Dataset excerpts:
-- pv_equiv track=rewrite | github.com/xjtu-L/GraphNetExtractAgent | scripts/extract_timm_batch.py | filter_missing_models
-- ===== SOURCE A (Python) =====
-- def is_model_exists(model_name, existing_models):
--     """检查模型是否已存在（包括名称包含关系检查）"""
--     # 直接匹配
--     if model_name in existing_models:
--         return True
--
--     # 检查名称包含关系（如 resnetrs101 vs resnetrs101.tf_in1k）
--     for existing in existing_models:
--         # 规范名称已存在（当前模型是带后缀的版本）
--         if model_name.startswith(existing + ".") or model_name.startswith(existing + "_"):
--             return True
--         # 带后缀版本已存在（当前模型是规范名称）
--         if existing.startswith(model_name + ".") or existing.startswith(model_name + "_"):
--             return True
--
--     return False
--
-- def filter_missing_models(target_models, existing_models):
--     """过滤掉已存在的模型"""
--     missing = []
--     skipped = []
--
--     for model in target_models:
--         if is_model_exists(model, existing_models):
--             skipped.append(model)
--         else:
--             missing.append(model)
--
--     return missing, skipped
-- ===== SOURCE B (Python) =====
-- def filter_missing_models(target_models, existing_models):
--     """Filter out already-existing models using hash-set indexes built once."""
--     seps = ('.', '_')
--     exist = set(existing_models)
--     # every prefix of an existing name that ends right before a '.' or '_'
--     stems = {e[:i] for e in existing_models for i, ch in enumerate(e) if ch in seps}
--     missing, skipped = [], []
--     for m in target_models:
--         hit = (m in exist or m in stems
--                or any(ch in seps and m[:i] in exist for i, ch in enumerate(m)))
--         (skipped if hit else missing).append(m)
--     return missing, skipped
-- ===== Notes on version B (the rewrite author's own statement) =====
-- stated objective: faster
-- what changed: B builds two hash sets once over existing_models (the names themselves and every prefix cut at a '.'/'_' separator) and decides each target by O(L) set lookups over its own separator positions, removing A's inner scan of existing_models per target.
import Mathlib
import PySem

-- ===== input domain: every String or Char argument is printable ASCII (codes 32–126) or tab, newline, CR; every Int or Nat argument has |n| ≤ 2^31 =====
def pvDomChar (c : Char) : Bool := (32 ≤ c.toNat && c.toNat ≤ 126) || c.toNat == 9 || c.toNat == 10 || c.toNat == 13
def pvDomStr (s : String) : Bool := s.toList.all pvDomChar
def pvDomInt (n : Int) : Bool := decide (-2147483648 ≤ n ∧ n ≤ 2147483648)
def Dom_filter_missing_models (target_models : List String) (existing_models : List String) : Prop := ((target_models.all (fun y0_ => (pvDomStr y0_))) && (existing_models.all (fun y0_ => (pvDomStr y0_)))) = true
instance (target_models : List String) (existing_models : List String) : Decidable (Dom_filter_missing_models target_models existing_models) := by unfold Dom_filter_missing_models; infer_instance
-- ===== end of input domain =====

-- B replaces A's per-target scan of existing_models with hash-set indexes (the existing
-- names plus their separator-cut stems) built once; objective: faster.


-- ===== PORT A =====
def is_model_exists (model_name : String) (existing_models : List String) : Bool :=
  if existing_models.contains model_name then true
  else
    existing_models.any (fun existing =>
      PySem.Chars.startswith model_name.toList (existing.toList ++ ['.']) ||
      PySem.Chars.startswith model_name.toList (existing.toList ++ ['_']) ||
      PySem.Chars.startswith existing.toList (model_name.toList ++ ['.']) ||
      PySem.Chars.startswith existing.toList (model_name.toList ++ ['_']))

def filter_missing_models (target_models : List String) (existing_models : List String) : List String × List String :=
  target_models.foldl
    (fun acc model =>
      if is_model_exists model existing_models then (acc.1, acc.2 ++ [model])
      else (acc.1 ++ [model], acc.2))
    ([], [])

-- ===== PORT B =====
def pySeps : List Char := ['.', '_']

def stems_of (existing_models : List String) : PySem.Set String :=
  existing_models.foldl
    (fun s e =>
      (PySem.List.enumerate e.toList).foldl
        (fun s p =>
          if pySeps.contains p.2 then
            PySem.Set.add s (String.ofList (PySem.List.slice e.toList none (some p.1)))
          else s)
        s)
    PySem.Set.empty

def model_hit (exist : PySem.Set String) (stems : PySem.Set String) (m : String) : Bool :=
  PySem.Set.contains exist m || PySem.Set.contains stems m ||
    (PySem.List.enumerate m.toList).any (fun p =>
      pySeps.contains p.2 &&
      PySem.Set.contains exist (String.ofList (PySem.List.slice m.toList none (some p.1))))

def filter_missing_models_alt (target_models : List String) (existing_models : List String) : List String × List String :=
  let exist := PySem.Set.ofList existing_models
  let stems := stems_of existing_models
  target_models.foldl
    (fun acc m =>
      if model_hit exist stems m then (acc.1, acc.2 ++ [m])
      else (acc.1 ++ [m], acc.2))
    ([], [])

-- ===== PRECONDITION & SPEC =====
def Spec_filter_missing_models (target_models : List String) (existing_models : List String) (out : List String × List String) : Prop := out = filter_missing_models_alt target_models existing_models
instance (target_models : List String) (existing_models : List String) (out : List String × List String) : Decidable (Spec_filter_missing_models target_models existing_models out) := by unfold Spec_filter_missing_models; infer_instance

-- ===== CLAIM =====
def Claim_equal_filter_missing_models : Prop := ∀ (target_models : List String) (existing_models : List String), Dom_filter_missing_models target_models existing_models → Spec_filter_missing_models target_models existing_models (filter_missing_models target_models existing_models)

-- ===== LEMMAS AND PROOFS =====

theorem prefix_snoc_iff (e m : List Char) (c : Char) :
    (e ++ [c]) <+: m ↔ m.take e.length = e ∧ m[e.length]? = some c := by
  induction e generalizing m with
  | nil => cases m <;> simp [eq_comm]
  | cons a e ih =>
    cases m with
    | nil => simp
    | cons b t => simp [List.cons_prefix_cons, ih, and_assoc, eq_comm (a := b)]

theorem mem_enumerate_iff (l : List Char) (k : Int) (p : Int × Char) :
    p ∈ PySem.List.enumerate l k ↔ ∃ j : Nat, l[j]? = some p.2 ∧ p.1 = k + j := by
  obtain ⟨p1, p2⟩ := p
  induction l generalizing k with
  | nil => simp [PySem.List.enumerate]
  | cons a t ih =>
    simp only [PySem.List.enumerate, List.mem_cons, ih]
    constructor
    · rintro (h | ⟨j, hj, hp⟩)
      · exact ⟨0, by simp [Prod.ext_iff] at h; simp [h.2], by simp [Prod.ext_iff] at h; simp [h.1]⟩
      · exact ⟨j + 1, by simpa using hj, by push_cast at hp ⊢; omega⟩
    · rintro ⟨j, hj, hp⟩
      cases j with
      | zero =>
        left
        simp at hj hp
        simp [hj, hp]
      | succ j =>
        right
        exact ⟨j, by simpa using hj, by push_cast at hp ⊢; omega⟩

theorem mem_foldl_set {β : Type} (l : List β) (s : PySem.Set String)
    (g : PySem.Set String → β → PySem.Set String) (P : β → String → Prop) (x : String)
    (h : ∀ s b x, x ∈ g s b ↔ x ∈ s ∨ P b x) :
    x ∈ l.foldl g s ↔ x ∈ s ∨ ∃ b ∈ l, P b x := by
  induction l generalizing s with
  | nil => simp
  | cons b l ih =>
    simp only [List.foldl_cons, ih, h, List.mem_cons]
    constructor
    · rintro ((hs | hb) | ⟨b', hb', hp⟩)
      · exact Or.inl hs
      · exact Or.inr ⟨b, Or.inl rfl, hb⟩
      · exact Or.inr ⟨b', Or.inr hb', hp⟩
    · rintro (hs | ⟨b', (rfl | hb'), hp⟩)
      · exact Or.inl (Or.inl hs)
      · exact Or.inl (Or.inr hp)
      · exact Or.inr ⟨b', hb', hp⟩

theorem mem_stems_iff (E : List String) (x : String) :
    x ∈ stems_of E ↔ ∃ e ∈ E, ∃ j : Nat, ∃ c, e.toList[j]? = some c ∧ c ∈ pySeps ∧ e.toList.take j = x.toList := by
  unfold stems_of
  rw [mem_foldl_set (P := fun e x => ∃ j : Nat, ∃ c, e.toList[j]? = some c ∧ c ∈ pySeps ∧ e.toList.take j = x.toList)]
  · simp [PySem.Set.empty]
  · intro s e y
    rw [mem_foldl_set (P := fun p y => pySeps.contains p.2 = true ∧ String.ofList (PySem.List.slice e.toList none (some p.1)) = y)]
    · constructor
      · rintro (hs | ⟨p, hp, hc, rfl⟩)
        · exact Or.inl hs
        · right
          rw [mem_enumerate_iff] at hp
          obtain ⟨j, hj, hpj⟩ := hp
          refine ⟨j, p.2, hj, by simpa using hc, ?_⟩
          rw [hpj]
          simp [PySem.List.slice_to_natCast]
      · rintro (hs | ⟨j, c, hj, hc, htake⟩)
        · exact Or.inl hs
        · right
          refine ⟨((j : Int), c), ?_, by simpa using hc, ?_⟩
          · rw [mem_enumerate_iff]; exact ⟨j, hj, by omega⟩
          · simp [PySem.List.slice_to_natCast, htake]
    · intro s p y
      split
      · rw [PySem.Set.mem_add]; tauto
      · tauto

def hitProp (E : List String) (m : String) : Prop :=
  m ∈ E ∨ ∃ e ∈ E, ∃ c ∈ pySeps, ((e.toList ++ [c]) <+: m.toList ∨ (m.toList ++ [c]) <+: e.toList)

theorem A_char (E : List String) (m : String) :
    is_model_exists m E = true ↔ hitProp E m := by
  unfold is_model_exists hitProp
  split
  · rename_i h
    simp only [true_iff]
    simp at h
    exact Or.inl h
  · simp only [List.any_eq_true, Bool.or_eq_true, PySem.Chars.startswith_iff]
    constructor
    · rintro ⟨e, he, (((h | h) | h) | h)⟩
      · exact Or.inr ⟨e, he, '.', by simp [pySeps], Or.inl h⟩
      · exact Or.inr ⟨e, he, '_', by simp [pySeps], Or.inl h⟩
      · exact Or.inr ⟨e, he, '.', by simp [pySeps], Or.inr h⟩
      · exact Or.inr ⟨e, he, '_', by simp [pySeps], Or.inr h⟩
    · rename_i hnc
      rintro (hm | ⟨e, he, c, hc, h⟩)
      · exact absurd (by simpa using hm) hnc
      · simp [pySeps] at hc
        rcases hc with rfl | rfl <;> [skip; skip] <;>
          exact ⟨e, he, by tauto⟩

theorem B_char (E : List String) (m : String) :
    model_hit (PySem.Set.ofList E) (stems_of E) m = true ↔ hitProp E m := by
  unfold model_hit hitProp
  simp only [Bool.or_eq_true, Bool.and_eq_true, List.any_eq_true, PySem.Set.contains_iff,
    PySem.Set.mem_ofList, mem_stems_iff]
  constructor
  · rintro ((hm | ⟨e, he, j, c, hj, hc, htake⟩) | ⟨p, hp, hc, hmem⟩)
    · exact Or.inl hm
    · -- a stem of e equals m : existing starts with m + sep
      right
      obtain ⟨hlt, _⟩ := List.getElem?_eq_some_iff.mp hj
      have hlen : m.toList.length = j := by
        rw [← htake, List.length_take]; omega
      refine ⟨e, he, c, hc, Or.inr ?_⟩
      rw [prefix_snoc_iff, hlen]
      exact ⟨htake, hj⟩
    · -- a separator position of m whose prefix is an existing model
      right
      rw [mem_enumerate_iff] at hp
      obtain ⟨j, hj, hpj⟩ := hp
      have hslice : PySem.List.slice m.toList none (some p.1) = m.toList.take j := by
        rw [hpj, zero_add, PySem.List.slice_to_natCast]
      rw [hslice] at hmem
      obtain ⟨hlt, _⟩ := List.getElem?_eq_some_iff.mp hj
      refine ⟨String.ofList (m.toList.take j), hmem, p.2, by simpa using hc, Or.inl ?_⟩
      rw [prefix_snoc_iff]
      simp only [String.toList_ofList, List.length_take]
      have : min j m.toList.length = j := by omega
      rw [this]
      exact ⟨rfl, hj⟩
  · rintro (hm | ⟨e, he, c, hc, (h | h)⟩)
    · exact Or.inl (Or.inl hm)
    · -- m starts with e + sep : B finds it by scanning m
      right
      rw [prefix_snoc_iff] at h
      obtain ⟨htake, hget⟩ := h
      refine ⟨((e.toList.length : Int), c), ?_, ?_, ?_⟩
      · rw [mem_enumerate_iff]; exact ⟨e.toList.length, hget, by omega⟩
      · simpa using hc
      · have : PySem.List.slice m.toList none (some ((e.toList.length : Int))) = m.toList.take e.toList.length :=
          PySem.List.slice_to_natCast m.toList e.toList.length
        rw [this, htake]
        simpa using he
    · -- e starts with m + sep : m is a stem of e
      left; right
      rw [prefix_snoc_iff] at h
      obtain ⟨htake, hget⟩ := h
      exact ⟨e, he, m.toList.length, c, hget, hc, htake⟩

theorem hit_eq (E : List String) (m : String) :
    is_model_exists m E = model_hit (PySem.Set.ofList E) (stems_of E) m := by
  rw [Bool.eq_iff_iff, A_char, B_char]

-- ===== VERDICT (by name: the statement is the Claim_ definition above) =====
theorem filter_missing_models_spec : Claim_equal_filter_missing_models := by
  intro t E _
  unfold Spec_filter_missing_models filter_missing_models filter_missing_models_alt
  congr 1
  funext acc m
  rw [hit_eq]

Problem to solve: Looking at the data above, return every line from the one with "refine ⟨((j : Int), c), ?_, by" down to the one with "he, (((h | h) | h) | h)⟩", exactly and inclusively.

Exercise output:
          refine ⟨((j : Int), c), ?_, by simpa using hc, ?_⟩
          · rw [mem_enumerate_iff]; exact ⟨j, hj, by omega⟩
          · simp [PySem.List.slice_to_natCast, htake]
    · intro s p y
      split
      · rw [PySem.Set.mem_add]; tauto
      · tauto

def hitProp (E : List String) (m : String) : Prop :=
  m ∈ E ∨ ∃ e ∈ E, ∃ c ∈ pySeps, ((e.toList ++ [c]) <+: m.toList ∨ (m.toList ++ [c]) <+: e.toList)

theorem A_char (E : List String) (m : String) :
    is_model_exists m E = true ↔ hitProp E m := by
  unfold is_model_exists hitProp
  split
  · rename_i h
    simp only [true_iff]
    simp at h
    exact Or.inl h
  · simp only [List.any_eq_true, Bool.or_eq_true, PySem.Chars.startswith_iff]
    constructor
    · rintro ⟨e, he, (((h | h) | h) | h)⟩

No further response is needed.